The resolution and proxy received are set out on the screen. I now welcome questions regarding Helen's re-election. Next is agenda Item 4, the election of John Otty as a Non-Executive Director of the company. John was appointed to the board on 18th August 2025, and his biography is set out in the notice of meeting. I will now ask John to address the meeting regarding his election.
Thank you, Chairman, and good morning, ladies and gentlemen. It is a privilege to serve you on the board of TPG. It's my first year as a Director of TPG Telecom, and I'm seeking your support for my election today. My qualifications and background are laid out in today's notice of meeting. To summarize, I have 40 years' experience in both Executive and Non-Executive strategic and operational leadership roles in finance and telecoms, working in international multicultural environments in both emerging and developed markets. I've also previously been a Non-Executive Director of the predecessor companies Vodafone Australia and Vodafone Hutchison Australia, and earlier in my career, I worked in Vodafone Australia in 1997 and 1998. I look forward to the opportunity to continue to use my skills and experience for the benefit of TPG, so I hope that you can support my election.
With the recent structural changes, our company is well-positioned to face the future with confidence. With your support today, I look forward to working hard on your behalf for the future of TPG Telecom.
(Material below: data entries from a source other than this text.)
-- pv_equiv track=rewrite | github.com/sanjayBala/mini-url | main/parser.py | encodeUrl
-- ===== SOURCE A (Python) =====
-- def encodeUrl(id):
--     """
--         Converts ID to a short URL
--     """
--     characters = "0123456789abcdefghijklmnopqrstuvwxyzABCDEFGHIJKLMNOPQRSTUVWXYZ"
--     # base = 62
--     base = len(characters)
--     ret = []
--     while id > 0:
--         val = id % base
--         ret.append(characters[val])
--         id = id // base
--     # reverse and return
--     return "".join(ret[::-1])
-- ===== SOURCE B (Python) =====
-- def encodeUrl(id):
--     """Converts ID to a short URL: find the largest power of the base not
--     exceeding id, then emit digits most-significant first (no reverse)."""
--     characters = "0123456789abcdefghijklmnopqrstuvwxyzABCDEFGHIJKLMNOPQRSTUVWXYZ"
--     base = len(characters)
--     if id <= 0:
--         return ""
--     p = 1
--     while p * base <= id:
--         p *= base
--     out = []
--     while p > 0:
--         out.append(characters[(id // p) % base])
--         p //= base
--     return "".join(out)
-- ===== Notes on version B (the rewrite author's own statement) =====
-- stated objective: alternative
-- what changed: Instead of collecting least-significant digits in a list and reversing, B first finds the largest power of the base not exceeding id and then emits digits most-significant first by dividing by decreasing powers, so no reversal is performed.
import Mathlib
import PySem

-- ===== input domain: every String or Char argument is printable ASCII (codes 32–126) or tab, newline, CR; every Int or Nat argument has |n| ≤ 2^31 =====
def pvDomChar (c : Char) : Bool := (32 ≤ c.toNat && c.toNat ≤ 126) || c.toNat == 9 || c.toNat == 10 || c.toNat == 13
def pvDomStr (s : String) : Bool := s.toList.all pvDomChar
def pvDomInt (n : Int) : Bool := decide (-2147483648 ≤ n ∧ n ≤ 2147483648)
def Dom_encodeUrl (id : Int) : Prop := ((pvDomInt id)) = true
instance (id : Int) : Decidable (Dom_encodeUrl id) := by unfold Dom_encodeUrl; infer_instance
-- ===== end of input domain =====

-- B finds the largest power of 62 not exceeding id and emits digits
-- most-significant first, so no accumulate-then-reverse is needed (alternative algorithm).

-- ===== PORT A =====
-- characters = "0123456789abcdefghijklmnopqrstuvwxyzABCDEFGHIJKLMNOPQRSTUVWXYZ" as a char list
def encodeUrlChars : List Char :=
  "0123456789abcdefghijklmnopqrstuvwxyzABCDEFGHIJKLMNOPQRSTUVWXYZ".toList

-- termination helper: id // 62 shrinks for positive id (used by A's loop and B's second loop)
lemma encodeUrl_div_toNat_lt (id : Int) (h : 0 < id) :
    (PySem.Int.floordiv id (encodeUrlChars.length : Int)).toNat < id.toNat := by
  have h62 : (0:Int) < (encodeUrlChars.length : Int) := by decide
  rw [PySem.Int.floordiv_eq_ediv_of_pos h62]
  have hlen : (encodeUrlChars.length : Int) = 62 := by decide
  rw [hlen]
  have h1 := Int.mul_ediv_add_emod id 62
  have h2 := Int.emod_nonneg id (by decide : (62:Int) ≠ 0)
  have h3 := Int.emod_lt_of_pos id (by decide : (0:Int) < 62)
  omega

-- the while-loop of A: state is (id, ret); characters[val] is in range since 0 ≤ id % 62 < 62,
-- so pyGetD is exact here (Python never raises in this loop)
def encodeUrlLoop (id : Int) (ret : List Char) : List Char :=
  if h : 0 < id then
    encodeUrlLoop (PySem.Int.floordiv id (encodeUrlChars.length : Int))
      (ret ++ [PySem.List.pyGetD encodeUrlChars
                 (PySem.Int.mod id (encodeUrlChars.length : Int)) '0'])
  else ret
termination_by id.toNat
decreasing_by
  exact encodeUrl_div_toNat_lt id h

-- "".join(ret[::-1]) : ret is a list of single chars, so this is exactly the reversed string
def encodeUrl (id : Int) : String :=
  String.ofList ((encodeUrlLoop id []).reverse)

-- ===== PORT B =====
-- 'while p * base <= id: p *= base' — the '0 < p' conjunct only ensures termination;
-- Source B only reaches this loop with p = 1, where it is vacuously true on every iteration
def encodeUrlPow (id p : Int) : Int :=
  if h : p * (encodeUrlChars.length : Int) ≤ id ∧ 0 < p then
    encodeUrlPow id (p * (encodeUrlChars.length : Int))
  else p
termination_by (id.toNat + 1) - p.toNat
decreasing_by
  obtain ⟨h1, h2⟩ := h
  have hlen : (encodeUrlChars.length : Int) = 62 := by decide
  rw [hlen] at h1 ⊢
  have : p + 1 ≤ p * 62 := by nlinarith
  generalize hq : p * 62 = q at *
  omega

-- 'while p > 0: out.append(characters[(id // p) % base]); p //= base'
def encodeUrlEmit (id p : Int) (out : List Char) : List Char :=
  if h : 0 < p then
    encodeUrlEmit id (PySem.Int.floordiv p (encodeUrlChars.length : Int))
      (out ++ [PySem.List.pyGetD encodeUrlChars
                 (PySem.Int.mod (PySem.Int.floordiv id p) (encodeUrlChars.length : Int)) '0'])
  else out
termination_by p.toNat
decreasing_by
  exact encodeUrl_div_toNat_lt p h

def encodeUrl_alt (id : Int) : String :=
  if id ≤ 0 then "" else
    String.ofList (encodeUrlEmit id (encodeUrlPow id 1) [])

-- ===== PRECONDITION & SPEC =====
def Spec_encodeUrl (id : Int) (out : String) : Prop := out = encodeUrl_alt id
instance (id : Int) (out : String) : Decidable (Spec_encodeUrl id out) := by unfold Spec_encodeUrl; infer_instance

-- ===== CLAIM =====
def Claim_equal_encodeUrl : Prop := ∀ (id : Int), Dom_encodeUrl id → Spec_encodeUrl id (encodeUrl id)

-- ===== LEMMAS AND PROOFS =====
-- canonical digit string, most-significant digit first
def msdDigits (id : Int) : List Char :=
  if h : 0 < id then
    msdDigits (PySem.Int.floordiv id (encodeUrlChars.length : Int)) ++
      [PySem.List.pyGetD encodeUrlChars (PySem.Int.mod id (encodeUrlChars.length : Int)) '0']
  else []
termination_by id.toNat
decreasing_by
  exact encodeUrl_div_toNat_lt id h

-- digits emitted by B's second loop, as a pure list function of the starting power
def powDigits (id p : Int) : List Char :=
  if h : 0 < p then
    PySem.List.pyGetD encodeUrlChars
        (PySem.Int.mod (PySem.Int.floordiv id p) (encodeUrlChars.length : Int)) '0' ::
      powDigits id (PySem.Int.floordiv p (encodeUrlChars.length : Int))
  else []
termination_by p.toNat
decreasing_by
  exact encodeUrl_div_toNat_lt p h

lemma encodeUrl_len62 : (encodeUrlChars.length : Int) = 62 := by decide

lemma encodeUrlLoop_eq (n : Nat) : ∀ (id : Int), id.toNat ≤ n → ∀ (ret : List Char),
    encodeUrlLoop id ret = ret ++ (msdDigits id).reverse := by
  induction n with
  | zero =>
    intro id hle ret
    have hnp : ¬ 0 < id := by omega
    rw [encodeUrlLoop, msdDigits]
    simp [hnp]
  | succ n ih =>
    intro id hle ret
    by_cases h : 0 < id
    · have hlt := encodeUrl_div_toNat_lt id h
      have hle' : (PySem.Int.floordiv id (encodeUrlChars.length : Int)).toNat ≤ n := by omega
      rw [encodeUrlLoop, msdDigits]
      simp only [h, dif_pos]
      rw [ih _ hle']
      simp
    · rw [encodeUrlLoop, msdDigits]
      simp [h]

lemma encodeUrlEmit_eq (n : Nat) : ∀ (p : Int), p.toNat ≤ n → ∀ (id : Int) (out : List Char),
    encodeUrlEmit id p out = out ++ powDigits id p := by
  induction n with
  | zero =>
    intro p hle id out
    have hnp : ¬ 0 < p := by omega
    rw [encodeUrlEmit, powDigits]
    simp [hnp]
  | succ n ih =>
    intro p hle id out
    by_cases h : 0 < p
    · have hlt := encodeUrl_div_toNat_lt p h
      have hle' : (PySem.Int.floordiv p (encodeUrlChars.length : Int)).toNat ≤ n := by omega
      rw [encodeUrlEmit, powDigits]
      simp only [h, dif_pos]
      rw [ih _ hle']
      simp
    · rw [encodeUrlEmit, powDigits]
      simp [h]

lemma encodeUrlPow_spec (m : Nat) : ∀ (p id : Int), (id.toNat + 1) - p.toNat ≤ m → 0 < p → p ≤ id →
    ∃ j : Nat, encodeUrlPow id p = p * 62 ^ j ∧ encodeUrlPow id p ≤ id ∧
      id < encodeUrlPow id p * 62 := by
  induction m with
  | zero =>
    intro p id hm hp hpid
    exfalso
    omega
  | succ m ih =>
    intro p id hm hp hpid
    rw [encodeUrlPow, encodeUrl_len62]
    by_cases h : p * 62 ≤ id
    · have hp' : 0 < p * 62 := by positivity
      have hmeas : (id.toNat + 1) - (p * 62).toNat ≤ m := by
        have : p + 1 ≤ p * 62 := by nlinarith
        generalize hq : p * 62 = q at *
        omega
      obtain ⟨j, hj1, hj2, hj3⟩ := ih (p * 62) id hmeas hp' h
      refine ⟨j + 1, ?_, ?_, ?_⟩
      · simp only [h, hp, and_self, reduceDIte]
        rw [hj1]; ring
      · simpa [h, hp] using hj2
      · simpa [h, hp] using hj3
    · refine ⟨0, ?_, ?_, ?_⟩ <;> simp [h, hp] <;> omega

-- id // (62 * q) = (id // 62) // q for positive q
lemma encodeUrl_div_div (id q : Int) (hq : 0 < q) :
    id / (62 * q) = id / 62 / q := by
  exact (Int.ediv_ediv_of_nonneg (by omega : (0:Int) ≤ 62)).symm

lemma powDigits_one (id : Int) :
    powDigits id 1 = [PySem.List.pyGetD encodeUrlChars
      (PySem.Int.mod id (encodeUrlChars.length : Int)) '0'] := by
  rw [powDigits]
  simp only [show (0:Int) < 1 by omega, reduceDIte]
  have h1 : PySem.Int.floordiv (1:Int) (encodeUrlChars.length : Int) = 0 := by decide
  have h2 : PySem.Int.floordiv id 1 = id := by
    rw [PySem.Int.floordiv_eq_ediv_of_pos (by omega)]; exact Int.ediv_one id
  rw [h1, h2, powDigits]
  norm_num

lemma powDigits_shift (m : Nat) : ∀ (id : Int),
    powDigits id (62 ^ (m + 1)) =
      powDigits (PySem.Int.floordiv id (encodeUrlChars.length : Int)) (62 ^ m) ++
        [PySem.List.pyGetD encodeUrlChars (PySem.Int.mod id (encodeUrlChars.length : Int)) '0'] := by
  induction m with
  | zero =>
    intro id
    simp only [zero_add, pow_one, pow_zero]
    rw [powDigits]
    simp only [show (0:Int) < 62 by omega, reduceDIte, encodeUrl_len62]
    rw [show PySem.Int.floordiv (62:Int) 62 = 1 by decide, powDigits_one, powDigits_one]
    simp [encodeUrl_len62]
  | succ m ih =>
    intro id
    conv_lhs => rw [powDigits]
    have hpos : (0:Int) < 62 ^ (m + 2) := by positivity
    simp only [hpos, reduceDIte, encodeUrl_len62]
    have hdiv : PySem.Int.floordiv ((62:Int) ^ (m + 2)) 62 = 62 ^ (m + 1) := by
      rw [PySem.Int.floordiv_eq_ediv_of_pos (by omega)]
      rw [pow_succ' (62:Int) (m+1)]
      rw [Int.mul_ediv_cancel_left _ (by omega)]
    rw [hdiv, ih id]
    conv_rhs => rw [powDigits]
    have hpos' : (0:Int) < 62 ^ (m + 1) := by positivity
    simp only [hpos', reduceDIte, encodeUrl_len62]
    have hdiv' : PySem.Int.floordiv ((62:Int) ^ (m + 1)) 62 = 62 ^ m := by
      rw [PySem.Int.floordiv_eq_ediv_of_pos (by omega)]
      rw [pow_succ' (62:Int) m]
      rw [Int.mul_ediv_cancel_left _ (by omega)]
    rw [hdiv']
    have hhead : PySem.Int.floordiv id ((62:Int) ^ (m + 2)) =
        PySem.Int.floordiv (PySem.Int.floordiv id 62) ((62:Int) ^ (m + 1)) := by
      rw [PySem.Int.floordiv_eq_ediv_of_pos (by positivity),
          PySem.Int.floordiv_eq_ediv_of_pos (by omega),
          PySem.Int.floordiv_eq_ediv_of_pos (by positivity)]
      rw [pow_succ' (62:Int) (m+1), encodeUrl_div_div id _ (by positivity)]
    rw [hhead]
    simp

lemma powDigits_eq_msdDigits (n : Nat) : ∀ (id : Int), id.toNat ≤ n → 0 < id →
    ∀ (j : Nat), 62 ^ j ≤ id → id < 62 ^ (j + 1) → powDigits id (62 ^ j) = msdDigits id := by
  induction n with
  | zero =>
    intro id hle hpos
    omega
  | succ n ih =>
    intro id hle hpos j hlo hhi
    rw [msdDigits]
    simp only [hpos, reduceDIte]
    cases j with
    | zero =>
      have hid62 : id < 62 := by simpa using hhi
      have hq0 : PySem.Int.floordiv id (encodeUrlChars.length : Int) = 0 := by
        rw [encodeUrl_len62, PySem.Int.floordiv_eq_ediv_of_pos (by omega)]
        apply Int.ediv_eq_zero_of_lt <;> omega
      rw [hq0]
      rw [powDigits]
      norm_num
      rw [powDigits]
      norm_num
      rw [encodeUrl_len62, PySem.Int.floordiv_eq_ediv_of_pos (by omega)]
      rw [msdDigits]
      norm_num
    | succ j' =>
      rw [powDigits_shift j' id]
      congr 1
      set id' := PySem.Int.floordiv id (encodeUrlChars.length : Int) with hid'
      have hid'e : id' = id / 62 := by
        rw [hid', encodeUrl_len62, PySem.Int.floordiv_eq_ediv_of_pos (by omega)]
      have hle62 : (62:Int) ≤ 62 ^ (j' + 1) := by
        calc (62:Int) = 62 ^ 1 := (pow_one _).symm
        _ ≤ 62 ^ (j' + 1) := pow_le_pow_right₀ (by omega) (by omega)
      have h62le : (62:Int) ≤ id := le_trans hle62 hlo
      have hpos' : 0 < id' := by
        rw [hid'e]
        have : (1:Int) ≤ id / 62 := by
          rw [Int.le_ediv_iff_mul_le (by omega : (0:Int) < 62)]; omega
        omega
      have hlo' : (62:Int) ^ j' ≤ id' := by
        rw [hid'e, Int.le_ediv_iff_mul_le (by omega : (0:Int) < 62)]
        calc (62:Int) ^ j' * 62 = 62 ^ (j' + 1) := by ring
        _ ≤ id := hlo
      have hhi' : id' < 62 ^ (j' + 1) := by
        rw [hid'e, Int.ediv_lt_iff_lt_mul (by omega : (0:Int) < 62)]
        calc id < 62 ^ (j' + 1 + 1) := hhi
        _ = 62 ^ (j' + 1) * 62 := by ring
      have hlt : id'.toNat ≤ n := by
        have := encodeUrl_div_toNat_lt id hpos
        rw [← hid'] at this
        omega
      exact ih id' hlt hpos' j' hlo' hhi'

-- ===== VERDICT =====
theorem encodeUrl_spec : Claim_equal_encodeUrl := by
  intro id _
  unfold Spec_encodeUrl encodeUrl encodeUrl_alt
  rw [encodeUrlLoop_eq id.toNat id le_rfl []]
  by_cases hpos : 0 < id
  · simp only [show ¬ id ≤ 0 by omega, if_false]
    rw [encodeUrlEmit_eq (encodeUrlPow id 1).toNat _ le_rfl]
    obtain ⟨j, hj1, hj2, hj3⟩ := encodeUrlPow_spec (id.toNat + 1) 1 id (by omega) (by omega) (by omega)
    rw [hj1] at hj2 hj3 ⊢
    simp only [one_mul] at hj2 hj3 ⊢
    rw [powDigits_eq_msdDigits id.toNat id le_rfl hpos j hj2 (by calc id < 62 ^ j * 62 := hj3
      _ = 62 ^ (j + 1) := by ring)]
    simp
  · rw [msdDigits]
    simp [hpos, show id ≤ 0 by omega]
Thank you.
The resolution and proxies received are set out on the screen. I now welcome any questions in the room regarding John's election. The next two agenda items relate to the grant of equity to CEO and Managing Director. These are the final two resolution for today's meeting. Directors have voluntarily decided to seek shareholder approval for the equity-based grants to the CEO and Managing Director in the interest of transparency and good governance, even though the shares that would be acquired to satisfy the rights under the equity plans will be acquired on market. Voting exclusions apply to these two resolutions are set out in the notice of meeting. The resolution for Item 5 and proxy received are set out on the screen.
The company is seeking shareholder approval for the grant of 381,650 Deferred Share Rights under the Short-Term Incentive Plan for 2025 financial year to Iñaki Berroeta. Further details are outlined in the Remuneration Report and the notice of the meeting. Helen has also touched on her remuneration update to shareholder. I welcome any questions in the room regarding Item 5. The resolution for Item 6 and proxy received are set out on the screen. The company is seeking shareholders' approval for the grant of 936,375 Performance Rights under the Long-Term Incentive Plan for the 2025 financial year to Iñaki Berroeta. Further details are outlined in the Remuneration Report and the Notice of Meeting. I now welcome any questions in the room regarding Item 6.
That was the last resolution for today. Thank you for your support. The Computershare team will now collect your voting cards to conduct a poll. Please fill in your voting card. When you have finished, please lodge in a ballot box with our Computershare representative to ensure your votes are counted.
Any more cards? Okay.
Ladies and gentlemen, we have received all valid votes, and I declare the poll and the meeting closed. We will announce the result of the ASX as soon as possible. Thank you for your time, questions, and your continued engagement and support. Refreshments will now be served. Thank you.